Lexical influences on auditory streaming

Affiliations

Lexical influences on auditory streaming

Alexander J Billig et al. Curr Biol. .

Abstract

Biologically salient sounds, including speech, are rarely heard in isolation. Our brains must therefore organize the input arising from multiple sources into separate "streams" and, in the case of speech, map the acoustic components of the target signal onto meaning. These auditory and linguistic processes have traditionally been considered to occur sequentially and are typically studied independently [1, 2]. However, evidence that streaming is modified or reset by attention [3], and that lexical knowledge can affect reports of speech sound identity [4, 5], suggests that higher-level factors may influence perceptual organization.

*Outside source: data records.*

-- pv_equiv track=rewrite | github.com/DavidCho1999/codevault | pipeline/_experiments/extract_tables_v8.py | filldown_none_cells
-- ===== SOURCE A (Python) =====
-- from copy import deepcopy
--
-- def filldown_none_cells(table_data):
--     """병합 셀 처리: None/빈 값을 위의 값으로 채움"""
--     if not table_data:
--         return table_data
--
--     result = deepcopy(table_data)
--     cols = len(result[0]) if result else 0
--
--     for col in range(cols):
--         last_value = None
--         for row in range(len(result)):
--             cell = result[row][col]
--             if cell is None or (isinstance(cell, str) and cell.strip() == ''):
--                 result[row][col] = last_value
--             else:
--                 last_value = cell
--
--     return result
-- ===== SOURCE B (Python) =====
-- def filldown_none_cells(table_data):
--     """병합 셀 처리: None/빈 값을 위의 값으로 채움"""
--     if not table_data:
--         return table_data
--
--     cols = len(table_data[0])
--
--     def empty(c):
--         return c is None or (isinstance(c, str) and c.strip() == '')
--
--     # Row 0 normalised (empties become None), then each row fills its empty
--     # cells (within the first `cols` columns) from the already-filled row above.
--     prev = [None if empty(c) else c for c in table_data[0]]
--     out = [prev]
--     for row in table_data[1:]:
--         prev = [prev[i] if empty(row[i]) else row[i] for i in range(cols)] + row[cols:]
--         out.append(prev)
--     return out
-- ===== Notes on version B (the rewrite author's own statement) =====
-- stated objective: alternative
-- what changed: Replaces A's column-major mutation of a deepcopy with a per-column last_value accumulator by a single row-major pass that builds fresh rows, each empty cell taking the already-filled cell directly above it; the accumulator is gone and the recurrence flows through the output rows themselves.
import Mathlib
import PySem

In two experiments, listeners heard sequences of repeated words or acoustically matched nonwords. After several presentations, they reported that the initial /s/ sound in each syllable formed a separate stream; the percept then fluctuated between the streamed and fused states in a bistable manner. In addition to measuring these verbal transformations, we assessed streaming objectively by requiring listeners to detect occasional targets-syllables containing a gap after the initial /s/. Performance was better when streaming caused the syllables preceding the target to transform from words into nonwords, rather than from nonwords into words. Our results show that auditory stream formation is influenced not only by the acoustic properties of speech sounds, but also by higher-level processes involved in recognizing familiar words.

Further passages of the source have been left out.